*Instructions to follow*:
After finding the line with "simp [h1, h2]" in the data below, set down exactly each line through the one with "pvExactInner, List.any_beq', List.foldl_cons]", inclusive, and stop there.

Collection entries
•••••
-- B fuses A's two passes (exact scan, then flatten + stable sort by descending length + first
-- substring hit) into one single pass in dict order that returns on the first exact match and
-- otherwise tracks the longest substring match (strict '>'); objective: alternative (no sort).

-- ===== PORT A =====
-- candidates = [str(get("admin_district") or ""), str(get("parliamentary_constituency") or "")]; [c.lower() for c in candidates if c]
def pvCandidates (postcode_result : List (String × String)) : List String :=
  (([PySem.Dict.getD (PySem.Dict.mk postcode_result) "admin_district" "",
     PySem.Dict.getD (PySem.Dict.mk postcode_result) "parliamentary_constituency" ""].filter
      (fun c => !(c == ""))).map PySem.Str.lower)

-- Pass 1 inner loop: 'for council in council_list: if any(c == council.lower() ...): return region, council'
def pvExactInner (cands : List String) (region : String) : List String → Option (String × String)
  | [] => none
  | c :: rest =>
    if cands.any (fun x => x == PySem.Str.lower c) then some (region, c)
    else pvExactInner cands region rest

-- Pass 1 outer loop over councils.items()
def pvExactPass (cands : List String) : List (String × List String) → Option (String × String)
  | [] => none
  | (region, cl) :: rest =>
    match pvExactInner cands region cl with
    | some r => some r
    | none => pvExactPass cands rest

def find_council (postcode_result : List (String × String)) (councils : List (String × List String)) : Option (String × String) :=
  if (pvCandidates postcode_result).isEmpty then none
  else
    match pvExactPass (pvCandidates postcode_result) councils with
    | some r => some r
    | none =>
      -- all_councils list comprehension, then .sort(key=lambda rc: -len(rc[1])) (stable), then first substring hit
      (PySem.List.sorted
        (councils.flatMap (fun rcl => rcl.2.map (fun c => (rcl.1, c))))
        (fun rc => -(PySem.Str.len rc.2))).find?
        (fun rc => (pvCandidates postcode_result).any
          (fun c => PySem.Str.isIn (PySem.Str.lower rc.2) c))

-- ===== PORT B =====
-- 'for key in (...): value = str(get(key) or ""); if value: candidates.append(value.lower())'
def pvAddKey (postcode_result : List (String × String)) (cands : List String) (key : String) : List String :=
  let v := PySem.Dict.getD (PySem.Dict.mk postcode_result) key ""
  if v == "" then cands else cands ++ [PySem.Str.lower v]

def pvCandsB (postcode_result : List (String × String)) : List String :=
  ["admin_district", "parliamentary_constituency"].foldl (pvAddKey postcode_result) []

-- 'if len(council) > best_len and any(low in c ...): best, best_len = (region, council), len(council)'
def pvBestStep (cands : List String) (st : Option (String × String) × Int) (rc : String × String) :
    Option (String × String) × Int :=
  if st.2 < PySem.Str.len rc.2 then
    if cands.any (fun c => PySem.Str.isIn (PySem.Str.lower rc.2) c) then (some rc, PySem.Str.len rc.2)
    else st
  else st

-- fused inner loop: early return ('.inl') on an exact match, else threaded (best, best_len) state
def pvFusedInner (cands : List String) (region : String)
    (st : Option (String × String) × Int) :
    List String → Sum (String × String) (Option (String × String) × Int)
  | [] => .inr st
  | c :: rest =>
    if cands.contains (PySem.Str.lower c) then .inl (region, c)
    else pvFusedInner cands region (pvBestStep cands st (region, c)) rest

-- fused outer loop over councils.items(); at the end 'return best'
def pvFusedOuter (cands : List String) (st : Option (String × String) × Int) :
    List (String × List String) → Option (String × String)
  | [] => st.1
  | (region, cl) :: rest =>
    match pvFusedInner cands region st cl with
    | .inl r => some r
    | .inr st' => pvFusedOuter cands st' rest

def find_council_alt (postcode_result : List (String × String)) (councils : List (String × List String)) : Option (String × String) :=
  let cands := pvCandsB postcode_result
  if cands.isEmpty then none
  else pvFusedOuter cands (none, -1) councils

-- ===== PRECONDITION & SPEC =====
def Spec_find_council (postcode_result : List (String × String)) (councils : List (String × List String)) (out : Option (String × String)) : Prop := out = find_council_alt postcode_result councils
instance (postcode_result : List (String × String)) (councils : List (String × List String)) (out : Option (String × String)) : Decidable (Spec_find_council postcode_result councils out) := by unfold Spec_find_council; infer_instance

-- ===== CLAIM (what is proved, stated in full; the proofs are below) =====
def Claim_equal_find_council : Prop := ∀ (postcode_result : List (String × String)) (councils : List (String × List String)), Dom_find_council postcode_result councils → Spec_find_council postcode_result councils (find_council postcode_result councils)

-- ===== LEMMAS AND PROOFS =====

theorem pvCandsB_eq (pr : List (String × String)) : pvCandsB pr = pvCandidates pr := by
  unfold pvCandsB pvCandidates pvAddKey
  by_cases h1 : PySem.Dict.getD (PySem.Dict.mk pr) "admin_district" "" = "" <;>
    by_cases h2 : PySem.Dict.getD (PySem.Dict.mk pr) "parliamentary_constituency" "" = "" <;>
      simp [h1, h2]

-- length tracked by the fused fold for a current best (-1 when there is none yet)
def pvLenOf : Option (String × String) → Int
  | none => -1
  | some rc => PySem.Str.len rc.2

-- fused inner loop = exact inner scan, else the pure substring fold
theorem pvFusedInner_eq (cands : List String) (region : String)
    (st : Option (String × String) × Int) (cl : List String) :
    pvFusedInner cands region st cl =
      match pvExactInner cands region cl with
      | some r => .inl r
      | none => .inr (cl.foldl (fun st c => pvBestStep cands st (region, c)) st) := by
  induction cl generalizing st with
  | nil => rfl
  | cons c rest ih =>
    simp only [pvFusedInner, pvExactInner, List.any_beq', List.foldl_cons]
    by_cases h : cands.contains (PySem.Str.lower c) = true
    · have h' : PySem.Str.lower c ∈ cands := by simpa using h
      simp [h']
    · rw [if_neg h, if_neg h]
      exact ih _

-- fused outer loop = exact pass, else the nested substring fold
theorem pvFusedOuter_eq (cands : List String) (st : Option (String × String) × Int)
    (cs : List (String × List String)) :
    pvFusedOuter cands st cs =
      match pvExactPass cands cs with
      | some r => some r
      | none =>
        (cs.foldl (fun st rcl => rcl.2.foldl (fun st c => pvBestStep cands st (rcl.1, c)) st) st).1 := by
  induction cs generalizing st with
  | nil => rfl
  | cons rcl rest ih =>
    obtain ⟨region, cl⟩ := rcl
    simp only [pvFusedOuter, pvExactPass, pvFusedInner_eq, List.foldl_cons]
    cases h : pvExactInner cands region cl with
    | some r => rfl
    | none => simpa using ih _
•••••
*Solution for this problem*:
      simp [h1, h2]

-- length tracked by the fused fold for a current best (-1 when there is none yet)
def pvLenOf : Option (String × String) → Int
  | none => -1
  | some rc => PySem.Str.len rc.2

-- fused inner loop = exact inner scan, else the pure substring fold
theorem pvFusedInner_eq (cands : List String) (region : String)
    (st : Option (String × String) × Int) (cl : List String) :
    pvFusedInner cands region st cl =
      match pvExactInner cands region cl with
      | some r => .inl r
      | none => .inr (cl.foldl (fun st c => pvBestStep cands st (region, c)) st) := by
  induction cl generalizing st with
  | nil => rfl
  | cons c rest ih =>
    simp only [pvFusedInner, pvExactInner, List.any_beq', List.foldl_cons]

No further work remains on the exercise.